[Collected data entries]
-- pv_equiv track=rewrite | github.com/papanokechi/wallis-pcf-lean4 | relay_round10b_extensions.py | compute_overpartitions
-- ===== SOURCE A (Python) =====
-- def compute_overpartitions(N):
--     c = [0]*(N+1)
--     for j in range(1, N+1):
--         s, d = 0, 1
--         while d*d <= j:
--             if j%d == 0:
--                 q = j//d
--                 if q%2 == 1: s += d
--                 if d != q and d%2 == 1: s += q
--             d += 1
--         c[j] = 2*s
--     pbar = [0]*(N+1); pbar[0] = 1
--     for n in range(1, N+1):
--         s = 0
--         for j in range(1, n+1): s += c[j]*pbar[n-j]
--         pbar[n] = s//n
--     return pbar
-- ===== SOURCE B (Python) =====
-- def compute_overpartitions(N):
--     # Sieve: for each odd divisor d, add the cofactor m//d to every multiple m,
--     # so s[j] = sum of e with j = e*q, q odd  (the same c[j]/2 A finds by trial division).
--     s = [0] * (N + 1)
--     for d in range(1, N + 1, 2):
--         for m in range(d, N + 1, d):
--             s[m] += m // d
--     pbar = [0] * (N + 1)
--     pbar[0] = 1
--     for n in range(1, N + 1):
--         acc = 0
--         for j in range(1, n + 1):
--             acc += 2 * s[j] * pbar[n - j]
--         pbar[n] = acc // n
--     return pbar
-- ===== Notes on version B (the rewrite author's own statement) =====
-- stated objective: alternative
-- what changed: The divisor-sum phase is inverted into a sieve: instead of per-j trial division up to sqrt(j) with divisor-pair logic, B iterates over each odd divisor d and adds the cofactor m//d to every multiple m, then feeds the same convolution recurrence; the divisor phase drops from O(N^1.5) to O(N log N), though the shared O(N^2) convolution dominates overall.
import Mathlib
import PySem

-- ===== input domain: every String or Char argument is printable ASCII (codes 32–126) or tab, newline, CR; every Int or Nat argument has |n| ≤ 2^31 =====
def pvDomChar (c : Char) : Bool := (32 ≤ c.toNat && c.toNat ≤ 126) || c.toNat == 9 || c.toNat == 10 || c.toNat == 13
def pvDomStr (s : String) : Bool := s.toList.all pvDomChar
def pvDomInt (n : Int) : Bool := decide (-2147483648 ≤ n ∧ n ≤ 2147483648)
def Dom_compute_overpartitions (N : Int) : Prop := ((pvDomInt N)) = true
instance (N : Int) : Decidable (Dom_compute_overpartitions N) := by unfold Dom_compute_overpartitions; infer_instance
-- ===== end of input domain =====

-- B replaces A's per-j sqrt trial division by an odd-divisor sieve (loop inversion); the
-- convolution recurrence is shared, so overall cost is unchanged (objective: alternative).

-- ===== PORT A =====
-- A's inner 'while d*d <= j' loop; the extra '1 ≤ d' conjunct is only a totality guard
-- (Python starts at d = 1 and increments, so it is always true when the loop runs).
def aWhile (j d s : Int) : Int :=
  if h : 1 ≤ d ∧ d * d ≤ j then
    let s' :=
      if PySem.Int.mod j d = 0 then
        let q := PySem.Int.floordiv j d
        let s1 := if PySem.Int.mod q 2 = 1 then s + d else s
        if d ≠ q ∧ PySem.Int.mod d 2 = 1 then s1 + q else s1
      else s
    aWhile j (d + 1) s'
  else s
termination_by (j + 1 - d).toNat
decreasing_by
  have hd : d * 1 ≤ d * d := by
    have := mul_le_mul_of_nonneg_left h.1 (by omega : (0:Int) ≤ d)
    simpa using this
  simp only [mul_one] at hd
  omega

-- A's first loop: c[j] = 2*s for j in range(1, N+1)
def aDivisorArray (N : Int) : List Int :=
  (PySem.List.pyRange 1 (N + 1) 1).foldl
    (fun c j => PySem.List.pySetD c j (2 * aWhile j 1 0))
    (List.replicate (N + 1).toNat 0)

def compute_overpartitions (N : Int) : List Int :=
  let c := aDivisorArray N
  let pbar0 := PySem.List.pySetD (List.replicate (N + 1).toNat 0) 0 1
  (PySem.List.pyRange 1 (N + 1) 1).foldl
    (fun pbar n =>
      PySem.List.pySetD pbar n
        (PySem.Int.floordiv
          ((PySem.List.pyRange 1 (n + 1) 1).foldl
            (fun s j => s + PySem.List.pyGetD c j 0 * PySem.List.pyGetD pbar (n - j) 0) 0)
          n))
    pbar0

-- ===== PORT B =====
-- B's sieve: for each odd d, for each multiple m of d, s[m] += m//d
def bSieve (N : Int) : List Int :=
  (PySem.List.pyRange 1 (N + 1) 2).foldl
    (fun s d =>
      (PySem.List.pyRange d (N + 1) d).foldl
        (fun s m => PySem.List.pySetD s m (PySem.List.pyGetD s m 0 + PySem.Int.floordiv m d)) s)
    (List.replicate (N + 1).toNat 0)

def compute_overpartitions_alt (N : Int) : List Int :=
  let s := bSieve N
  let pbar0 := PySem.List.pySetD (List.replicate (N + 1).toNat 0) 0 1
  (PySem.List.pyRange 1 (N + 1) 1).foldl
    (fun pbar n =>
      PySem.List.pySetD pbar n
        (PySem.Int.floordiv
          ((PySem.List.pyRange 1 (n + 1) 1).foldl
            (fun acc j => acc + 2 * PySem.List.pyGetD s j 0 * PySem.List.pyGetD pbar (n - j) 0) 0)
          n))
    pbar0

-- ===== PRECONDITION & SPEC =====
-- Pre_ excludes exactly the negative inputs N, on which Python A raises IndexError
-- when initialising the first entry of pbar (B raises there too).
def Pre_compute_overpartitions (N : Int) : Prop := 0 ≤ N
instance (N : Int) : Decidable (Pre_compute_overpartitions N) := by unfold Pre_compute_overpartitions; infer_instance
def pvWitness_compute_overpartitions : Int := (5)

def Spec_compute_overpartitions (N : Int) (out : List Int) : Prop := out = compute_overpartitions_alt N
instance (N : Int) (out : List Int) : Decidable (Spec_compute_overpartitions N out) := by unfold Spec_compute_overpartitions; infer_instance

-- ===== CLAIM (what is proved, stated in full; the proofs are below) =====
def Claim_equal_compute_overpartitions : Prop := ∀ (N : Int), Dom_compute_overpartitions N → Pre_compute_overpartitions N → Spec_compute_overpartitions N (compute_overpartitions N)

-- ===== LEMMAS AND PROOFS =====

-- the common value: sum over odd divisors d of j of j // d
noncomputable def oddDivCofactorSum (j : Int) : Int :=
  ∑ d ∈ (Finset.Icc 1 j).filter (fun d => d % 2 = 1 ∧ j % d = 0), j / d

lemma pv_getD_setD (xs : List Int) (i m : Int) (v : Int) (hi : 0 ≤ i)
    (hil : i.toNat < xs.length) (hm : 0 ≤ m) :
    PySem.List.pyGetD (PySem.List.pySetD xs i v) m 0
      = if m = i then v else PySem.List.pyGetD xs m 0 := by
  rw [← Int.toNat_of_nonneg hi, ← Int.toNat_of_nonneg hm,
      PySem.List.pyGetD_pySetD_natCast _ _ _ _ _ hil]
  split_ifs with h1 h2 h2 <;> first | rfl | omega

lemma pv_scatter_set (f : Int → Int) :
    ∀ (L : List Int) (xs : List Int), L.Nodup →
      (∀ i ∈ L, 0 ≤ i ∧ i.toNat < xs.length) → ∀ m : Int, 0 ≤ m →
      PySem.List.pyGetD (L.foldl (fun s i => PySem.List.pySetD s i (f i)) xs) m 0
        = if m ∈ L then f m else PySem.List.pyGetD xs m 0 := by
  intro L
  induction L with
  | nil => intro xs _ _ m _; simp
  | cons a t ih =>
      intro xs hnd hb m hm
      simp only [List.foldl_cons]
      have ha := hb a (by simp)
      have hlen : ∀ i ∈ t, 0 ≤ i ∧ i.toNat < (PySem.List.pySetD xs a (f a)).length := by
        intro i hi; rw [PySem.List.length_pySetD]; exact hb i (by simp [hi])
      rw [ih _ (List.nodup_cons.1 hnd).2 hlen m hm]
      by_cases hmt : m ∈ t
      · simp [hmt]
      · rw [if_neg hmt, pv_getD_setD xs a m (f a) ha.1 ha.2 hm]
        by_cases hma : m = a
        · simp [hma]
        · simp [hma, hmt]

lemma pv_scatter_add (f : Int → Int) :
    ∀ (L : List Int) (xs : List Int), L.Nodup →
      (∀ i ∈ L, 0 ≤ i ∧ i.toNat < xs.length) → ∀ m : Int, 0 ≤ m →
      PySem.List.pyGetD
          (L.foldl (fun s i => PySem.List.pySetD s i (PySem.List.pyGetD s i 0 + f i)) xs) m 0
        = PySem.List.pyGetD xs m 0 + if m ∈ L then f m else 0 := by
  intro L
  induction L with
  | nil => intro xs _ _ m _; simp
  | cons a t ih =>
      intro xs hnd hb m hm
      simp only [List.foldl_cons]
      have ha := hb a (by simp)
      have hlen : ∀ i ∈ t, 0 ≤ i ∧ i.toNat <
          (PySem.List.pySetD xs a (PySem.List.pyGetD xs a 0 + f a)).length := by
        intro i hi; rw [PySem.List.length_pySetD]; exact hb i (by simp [hi])
      rw [ih _ (List.nodup_cons.1 hnd).2 hlen m hm,
          pv_getD_setD xs a m _ ha.1 ha.2 hm]
      by_cases hma : m = a
      · subst hma
        have hmt : m ∉ t := (List.nodup_cons.1 hnd).1
        simp [hmt]
      · by_cases hmt : m ∈ t <;> simp [hma, hmt]

lemma pv_nodup_pyRange_pos (a b s : Int) (hs : 0 < s) :
    (PySem.List.pyRange a b s).Nodup := by
  rw [PySem.List.pyRange_of_pos a b hs]
  refine List.Nodup.map ?_ (List.nodup_range)
  intro x y hxy
  have : s * (x:Int) = s * y := by linarith
  have := mul_left_cancel₀ (by omega : s ≠ 0) this
  exact_mod_cast this

def Gfun (j k : Int) : Int :=
  (if (j / k) % 2 = 1 then k else 0) +
  (if k ≠ j / k ∧ k % 2 = 1 then j / k else 0)

lemma pv_mod2 (a : Int) : PySem.Int.mod a 2 = a % 2 :=
  PySem.Int.mod_eq_emod_of_pos (by norm_num)

lemma aWhile_sum (j : Int) : ∀ (d s : Int), 1 ≤ d →
    aWhile j d s = s + ∑ k ∈ (Finset.Icc d j).filter (fun k => j % k = 0 ∧ k * k ≤ j), Gfun j k := by
  intro d s
  induction d, s using aWhile.induct j with
  | case1 d s h s' ih =>
      intro _
      have hd1 : 1 ≤ d := h.1
      have hdd : d * d ≤ j := h.2
      have hdj : d ≤ j := by nlinarith
      have hmod : PySem.Int.mod j d = j % d := PySem.Int.mod_eq_emod_of_pos (by omega)
      have hdiv : PySem.Int.floordiv j d = j / d := PySem.Int.floordiv_eq_ediv_of_pos (by omega)
      rw [aWhile, dif_pos h]
      have ih' := ih (by omega)
      simp only [s'] at ih'
      simp only [dite_eq_ite] at ih'
      rw [ih']
      by_cases hdvd : j % d = 0
      · have hset : (Finset.Icc d j).filter (fun k => j % k = 0 ∧ k * k ≤ j)
            = insert d ((Finset.Icc (d + 1) j).filter (fun k => j % k = 0 ∧ k * k ≤ j)) := by
          ext x
          simp only [Finset.mem_filter, Finset.mem_insert, Finset.mem_Icc]
          constructor
          · rintro ⟨⟨hx1, hx2⟩, hP⟩
            by_cases hxd : x = d
            · exact Or.inl hxd
            · exact Or.inr ⟨⟨by omega, hx2⟩, hP⟩
          · rintro (rfl | ⟨⟨hx1, hx2⟩, hP⟩)
            · exact ⟨⟨le_refl _, hdj⟩, hdvd, hdd⟩
            · exact ⟨⟨by omega, hx2⟩, hP⟩
        rw [hset, Finset.sum_insert (by simp only [Finset.mem_filter, Finset.mem_Icc]; omega)]
        simp only [hmod, hdiv, pv_mod2, if_pos hdvd]
        unfold Gfun
        split_ifs <;> ring
      · have hset : (Finset.Icc d j).filter (fun k => j % k = 0 ∧ k * k ≤ j)
            = (Finset.Icc (d + 1) j).filter (fun k => j % k = 0 ∧ k * k ≤ j) := by
          ext x
          simp only [Finset.mem_filter, Finset.mem_Icc]
          constructor
          · rintro ⟨⟨hx1, hx2⟩, hP⟩
            refine ⟨⟨?_, hx2⟩, hP⟩
            rcases eq_or_lt_of_le hx1 with rfl | hlt
            · exact absurd hP.1 hdvd
            · omega
          · rintro ⟨⟨hx1, hx2⟩, hP⟩
            exact ⟨⟨by omega, hx2⟩, hP⟩
        rw [hset]
        simp only [hmod, if_neg hdvd]
  | case2 d s h =>
      intro hd
      have hddj : ¬ (d * d ≤ j) := fun hc => h ⟨hd, hc⟩
      have hempty : (Finset.Icc d j).filter (fun k => j % k = 0 ∧ k * k ≤ j) = ∅ := by
        rw [Finset.filter_eq_empty_iff]
        rintro x hx ⟨-, hxx⟩
        rw [Finset.mem_Icc] at hx
        have : d * d ≤ x * x := mul_le_mul hx.1 hx.1 (by omega) (by omega)
        omega
      rw [aWhile, dif_neg h, hempty, Finset.sum_empty, add_zero]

→ **WHAT THE TASK ASKS**:
For each line in the entries that holds "bSieve", return that line.

→ **TASK RESULT**:
def bSieve (N : Int) : List Int :=
  let s := bSieve N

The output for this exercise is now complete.